Look through the material below. Return exactly the lines from the one with "rw [List.foldl_cons, pvStep_items" through the one with "lemma pvChunk_filter (card", both included.

:: MATERIAL SUPPLIED ::
────
-- pv_equiv track=rewrite | github.com/sergei-orl/TM_Analysis | create_card_summary_csv.py | collect_all_unique_fields
-- ===== SOURCE A (Python) =====
-- from typing import Dict, Any, Set, List
--
-- def collect_all_unique_fields(card_analyses: List[Dict[str, Any]]) -> Dict[str, Set[str]]:
--     """
--     Collect all unique values for dictionary fields across all cards.
--
--     Args:
--         card_analyses: List of card analysis dictionaries
--
--     Returns:
--         Dictionary mapping field names to sets of unique values
--     """
--     unique_fields = {
--         'draw_methods': set(),
--         'seen_methods': set(),
--         'other_stats': set(),
--         'keep_rates': set()
--     }
--
--     for card in card_analyses:
--         # Collect draw_methods
--         if 'draw_methods' in card:
--             unique_fields['draw_methods'].update(card['draw_methods'].keys())
--
--         # Collect seen_methods
--         if 'seen_methods' in card:
--             unique_fields['seen_methods'].update(card['seen_methods'].keys())
--
--         # Collect other_stats
--         if 'other_stats' in card:
--             unique_fields['other_stats'].update(card['other_stats'].keys())
--
--         # Collect keep_rates
--         if 'keep_rates' in card:
--             unique_fields['keep_rates'].update(card['keep_rates'].keys())
--
--     return unique_fields
-- ===== SOURCE B (Python) =====
-- def collect_all_unique_fields(card_analyses):
--     """Two staged passes over a flat intermediate: flatten all cards into one
--     stream of (field, key) pairs restricted to the four known fields, dedup that
--     stream once, then group the deduplicated pairs by field."""
--     fields = ('draw_methods', 'seen_methods', 'other_stats', 'keep_rates')
--     pairs = list(dict.fromkeys(
--         (f, k)
--         for card in card_analyses
--         for f in fields
--         if f in card
--         for k in card[f]
--     ))
--     return {f: {k for g, k in pairs if g == f} for f in fields}
-- ===== Notes on version B (the rewrite author's own statement) =====
-- stated objective: alternative
-- what changed: Instead of maintaining four per-field sets while scanning the cards, B flattens all cards into one intermediate stream of (field, key) pairs, deduplicates that single stream once with dict.fromkeys, and then groups the deduplicated pairs by field.
import Mathlib
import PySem

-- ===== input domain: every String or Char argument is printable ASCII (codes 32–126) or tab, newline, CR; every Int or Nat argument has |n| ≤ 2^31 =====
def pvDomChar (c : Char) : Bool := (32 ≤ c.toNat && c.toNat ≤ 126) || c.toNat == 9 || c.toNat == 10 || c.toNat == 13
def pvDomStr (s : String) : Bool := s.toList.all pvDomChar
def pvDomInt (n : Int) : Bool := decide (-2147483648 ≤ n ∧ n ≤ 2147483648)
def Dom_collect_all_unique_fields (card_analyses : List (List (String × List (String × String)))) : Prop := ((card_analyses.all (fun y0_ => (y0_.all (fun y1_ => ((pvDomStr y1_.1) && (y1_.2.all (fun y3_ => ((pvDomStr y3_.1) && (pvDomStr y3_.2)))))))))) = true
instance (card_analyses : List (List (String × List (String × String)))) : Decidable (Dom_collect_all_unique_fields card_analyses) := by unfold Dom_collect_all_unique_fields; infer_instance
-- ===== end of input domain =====

-- B replaces A's single pass with four per-field set accumulators by two staged passes over a
-- flat intermediate: flatten all cards into one (field, key) pair stream, dedup it once, then group by field.


-- ===== PORT A =====
-- card[f] / 'f in card' on the assoc-list model of a Python dict: first match
def pvLookup (card : List (String × List (String × String))) (f : String) :
    Option (List (String × String)) :=
  match card with
  | [] => none
  | (k, v) :: rest => if k == f then some v else pvLookup rest f

-- one branch of A's loop body: if f in card: unique_fields[f].update(card[f].keys())
def pvStepField (uf : PySem.Dict String (PySem.Set String))
    (card : List (String × List (String × String))) (f : String) :
    PySem.Dict String (PySem.Set String) :=
  match pvLookup card f with
  | some d => uf.modify f [] (fun s => PySem.Set.update s (d.map Prod.fst))
  | none => uf

def collect_all_unique_fields (card_analyses : List (List (String × List (String × String)))) : List (String × List String) :=
  let init : PySem.Dict String (PySem.Set String) :=
    PySem.Dict.mk [("draw_methods", PySem.Set.empty), ("seen_methods", PySem.Set.empty),
                   ("other_stats", PySem.Set.empty), ("keep_rates", PySem.Set.empty)]
  let final := card_analyses.foldl (fun uf card =>
    let uf := pvStepField uf card "draw_methods"
    let uf := pvStepField uf card "seen_methods"
    let uf := pvStepField uf card "other_stats"
    pvStepField uf card "keep_rates") init
  final.items

-- ===== PORT B =====
-- the tuple 'fields'
def pvFields : List String := ["draw_methods", "seen_methods", "other_stats", "keep_rates"]

-- one card's contribution to the pair stream for one field: [(f, k) for k in card[f]] if f in card else []
def pvChunk (card : List (String × List (String × String))) (f : String) :
    List (String × String) :=
  match pvLookup card f with
  | some d => d.map (fun kv => (f, kv.1))
  | none => []

-- pairs = list(dict.fromkeys((f, k) for card in cards for f in fields if f in card for k in card[f]))
def pvPairs (cards : List (List (String × List (String × String)))) :
    List (String × String) :=
  PySem.List.dedup (cards.flatMap (fun card => pvFields.flatMap (fun f => pvChunk card f)))

-- {k for g, k in pairs if g == f}
def pvGroup (pairs : List (String × String)) (f : String) : PySem.Set String :=
  pairs.foldl (fun s p => if p.1 == f then PySem.Set.add s p.2 else s) PySem.Set.empty

def collect_all_unique_fields_alt (card_analyses : List (List (String × List (String × String)))) : List (String × List String) :=
  pvFields.map (fun f => (f, pvGroup (pvPairs card_analyses) f))

-- ===== PRECONDITION & SPEC =====
def Spec_collect_all_unique_fields (card_analyses : List (List (String × List (String × String)))) (out : List (String × List String)) : Prop := out = collect_all_unique_fields_alt card_analyses
instance (card_analyses : List (List (String × List (String × String)))) (out : List (String × List String)) : Decidable (Spec_collect_all_unique_fields card_analyses out) := by unfold Spec_collect_all_unique_fields; infer_instance

-- ===== CLAIM =====
def Claim_equal_collect_all_unique_fields : Prop := ∀ (card_analyses : List (List (String × List (String × String)))), Dom_collect_all_unique_fields card_analyses → Spec_collect_all_unique_fields card_analyses (collect_all_unique_fields card_analyses)

-- ===== LEMMAS AND PROOFS =====

-- the keys card[f].keys() (empty when f not in card)
def pvKeysOf (card : List (String × List (String × String))) (f : String) : List String :=
  match pvLookup card f with
  | some d => d.map Prod.fst
  | none => []

-- the full key stream of one field across all cards
def pvKeyStream (cards : List (List (String × List (String × String)))) (f : String) :
    List String :=
  cards.flatMap (fun c => pvKeysOf c f)

-- A's per-field fold, started from an arbitrary accumulator
def pvFieldKeysFrom (cards : List (List (String × List (String × String)))) (f : String)
    (s : PySem.Set String) : PySem.Set String :=
  cards.foldl (fun s card =>
    match pvLookup card f with
    | some d => PySem.Set.update s (d.map Prod.fst)
    | none => s) s

lemma pvStep_items (uf : PySem.Dict String (PySem.Set String))
    (card : List (String × List (String × String))) (s1 s2 s3 s4 : PySem.Set String)
    (h : uf = PySem.Dict.mk [("draw_methods", s1), ("seen_methods", s2),
                             ("other_stats", s3), ("keep_rates", s4)]) :
    pvStepField (pvStepField (pvStepField (pvStepField uf card "draw_methods")
        card "seen_methods") card "other_stats") card "keep_rates" =
    PySem.Dict.mk [("draw_methods", pvFieldKeysFrom [card] "draw_methods" s1),
                   ("seen_methods", pvFieldKeysFrom [card] "seen_methods" s2),
                   ("other_stats", pvFieldKeysFrom [card] "other_stats" s3),
                   ("keep_rates", pvFieldKeysFrom [card] "keep_rates" s4)] := by
  subst h
  simp only [pvStepField, pvFieldKeysFrom, List.foldl]
  cases pvLookup card "draw_methods" <;> cases pvLookup card "seen_methods" <;>
    cases pvLookup card "other_stats" <;> cases pvLookup card "keep_rates" <;> rfl

lemma pvLoopA (cards : List (List (String × List (String × String))))
    (s1 s2 s3 s4 : PySem.Set String) :
    cards.foldl (fun uf card =>
        pvStepField (pvStepField (pvStepField (pvStepField uf card "draw_methods")
          card "seen_methods") card "other_stats") card "keep_rates")
      (PySem.Dict.mk [("draw_methods", s1), ("seen_methods", s2),
                      ("other_stats", s3), ("keep_rates", s4)]) =
    PySem.Dict.mk [("draw_methods", pvFieldKeysFrom cards "draw_methods" s1),
                   ("seen_methods", pvFieldKeysFrom cards "seen_methods" s2),
                   ("other_stats", pvFieldKeysFrom cards "other_stats" s3),
                   ("keep_rates", pvFieldKeysFrom cards "keep_rates" s4)] := by
  induction cards generalizing s1 s2 s3 s4 with
  | nil => rfl
  | cons card rest ih =>
      rw [List.foldl_cons, pvStep_items _ card s1 s2 s3 s4 rfl, ih]
      have hone : ∀ f s, pvFieldKeysFrom [card] f s =
          (match pvLookup card f with
           | some d => PySem.Set.update s (d.map Prod.fst)
           | none => s) := by intro f s; rfl
      have hsplit : ∀ f s, pvFieldKeysFrom (card :: rest) f s =
          pvFieldKeysFrom rest f (pvFieldKeysFrom [card] f s) := by
        intro f s; simp [pvFieldKeysFrom, List.foldl_cons]
      rw [hsplit, hsplit, hsplit, hsplit]

-- A's per-field fold is a Set.update with the whole key stream
lemma pvFieldKeysFrom_eq_update (cards : List (List (String × List (String × String))))
    (f : String) (s : PySem.Set String) :
    pvFieldKeysFrom cards f s = PySem.Set.update s (pvKeyStream cards f) := by
  induction cards generalizing s with
  | nil => rfl
  | cons card rest ih =>
      simp only [pvFieldKeysFrom, List.foldl_cons, pvKeyStream, List.flatMap_cons,
        PySem.Set.update_append]
      cases h : pvLookup card f <;>
        simp only [pvKeysOf, h, PySem.Set.update_nil] <;> exact ih _

-- filtering one field out of one card's pair chunk
lemma pvChunk_filter (card : List (String × List (String × String))) (g f : String) :
    (pvChunk card g).filter (fun p => p.1 == f) =
      if g = f then pvChunk card g else [] := by
  unfold pvChunk
  cases pvLookup card g with
  | none => simp
  | some d =>
      by_cases h : g = f
      · subst h; simp [List.filter_map, Function.comp_def]
      · simp [List.filter_map, Function.comp_def, h]

lemma pvChunk_eq_map (card : List (String × List (String × String))) (f : String) :
    pvChunk card f = (pvKeysOf card f).map (fun k => (f, k)) := by
  unfold pvChunk pvKeysOf
  cases pvLookup card f <;> simp

-- the f-filtered pair stream is the tagged key stream, for each of the four fields
lemma pvStream_filter (cards : List (List (String × List (String × String))))
    (f : String) (hf : f ∈ pvFields) :
    (cards.flatMap (fun card => pvFields.flatMap (fun g => pvChunk card g))).filter
        (fun p => p.1 == f) =
      (pvKeyStream cards f).map (fun k => (f, k)) := by
  induction cards with
  | nil => rfl
  | cons card rest ih =>
      simp only [List.flatMap_cons, List.filter_append, ih, pvKeyStream, List.map_append]
      congr 1
      have : (pvFields.flatMap (fun g => pvChunk card g)).filter (fun p => p.1 == f) =
          pvChunk card f := by
        simp only [pvFields, List.mem_cons, List.not_mem_nil, or_false] at hf
        simp only [pvFields, List.flatMap_cons, List.flatMap_nil, List.append_nil,
          List.filter_append, pvChunk_filter]
        rcases hf with h | h | h | h <;> subst h <;> simp
      rw [this, pvChunk_eq_map]

-- filter commutes with Set.add / Set.update / Set.ofList
lemma pvFilter_add {α : Type} [BEq α] [LawfulBEq α] (s : PySem.Set α) (x : α) (p : α → Bool) :
    (PySem.Set.add s x).filter p =
      if p x then PySem.Set.add (s.filter p) x else s.filter p := by
  rw [PySem.Set.add_eq_ite, PySem.Set.add_eq_ite]
  by_cases hx : x ∈ s
  · simp only [hx, if_true]
    by_cases hp : p x
    · simp [hp, List.mem_filter.mpr ⟨hx, hp⟩]
    · simp [hp]
  · simp only [hx, if_false, List.filter_append]
    by_cases hp : p x
    · have : x ∉ s.filter p := fun h => hx (List.mem_filter.mp h).1
      simp [hp, this]
    · simp [hp]

lemma pvFilter_update {α : Type} [BEq α] [LawfulBEq α] (xs : List α) (s : PySem.Set α)
    (p : α → Bool) :
    (PySem.Set.update s xs).filter p = PySem.Set.update (s.filter p) (xs.filter p) := by
  induction xs generalizing s with
  | nil => rfl
  | cons x rest ih =>
      rw [PySem.Set.update_cons, ih, List.filter_cons, pvFilter_add]
      by_cases hp : p x
      · simp [hp, PySem.Set.update_cons]
      · simp [hp]

lemma pvFilter_ofList {α : Type} [BEq α] [LawfulBEq α] (xs : List α) (p : α → Bool) :
    (PySem.Set.ofList xs).filter p = PySem.Set.ofList (xs.filter p) := by
  have h := pvFilter_update xs (PySem.Set.empty) p
  simpa [PySem.Set.update_empty] using h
────
:: OUTPUT FOR THIS TASK ::
      rw [List.foldl_cons, pvStep_items _ card s1 s2 s3 s4 rfl, ih]
      have hone : ∀ f s, pvFieldKeysFrom [card] f s =
          (match pvLookup card f with
           | some d => PySem.Set.update s (d.map Prod.fst)
           | none => s) := by intro f s; rfl
      have hsplit : ∀ f s, pvFieldKeysFrom (card :: rest) f s =
          pvFieldKeysFrom rest f (pvFieldKeysFrom [card] f s) := by
        intro f s; simp [pvFieldKeysFrom, List.foldl_cons]
      rw [hsplit, hsplit, hsplit, hsplit]

-- A's per-field fold is a Set.update with the whole key stream
lemma pvFieldKeysFrom_eq_update (cards : List (List (String × List (String × String))))
    (f : String) (s : PySem.Set String) :
    pvFieldKeysFrom cards f s = PySem.Set.update s (pvKeyStream cards f) := by
  induction cards generalizing s with
  | nil => rfl
  | cons card rest ih =>
      simp only [pvFieldKeysFrom, List.foldl_cons, pvKeyStream, List.flatMap_cons,
        PySem.Set.update_append]
      cases h : pvLookup card f <;>
        simp only [pvKeysOf, h, PySem.Set.update_nil] <;> exact ih _

-- filtering one field out of one card's pair chunk
lemma pvChunk_filter (card : List (String × List (String × String))) (g f : String) :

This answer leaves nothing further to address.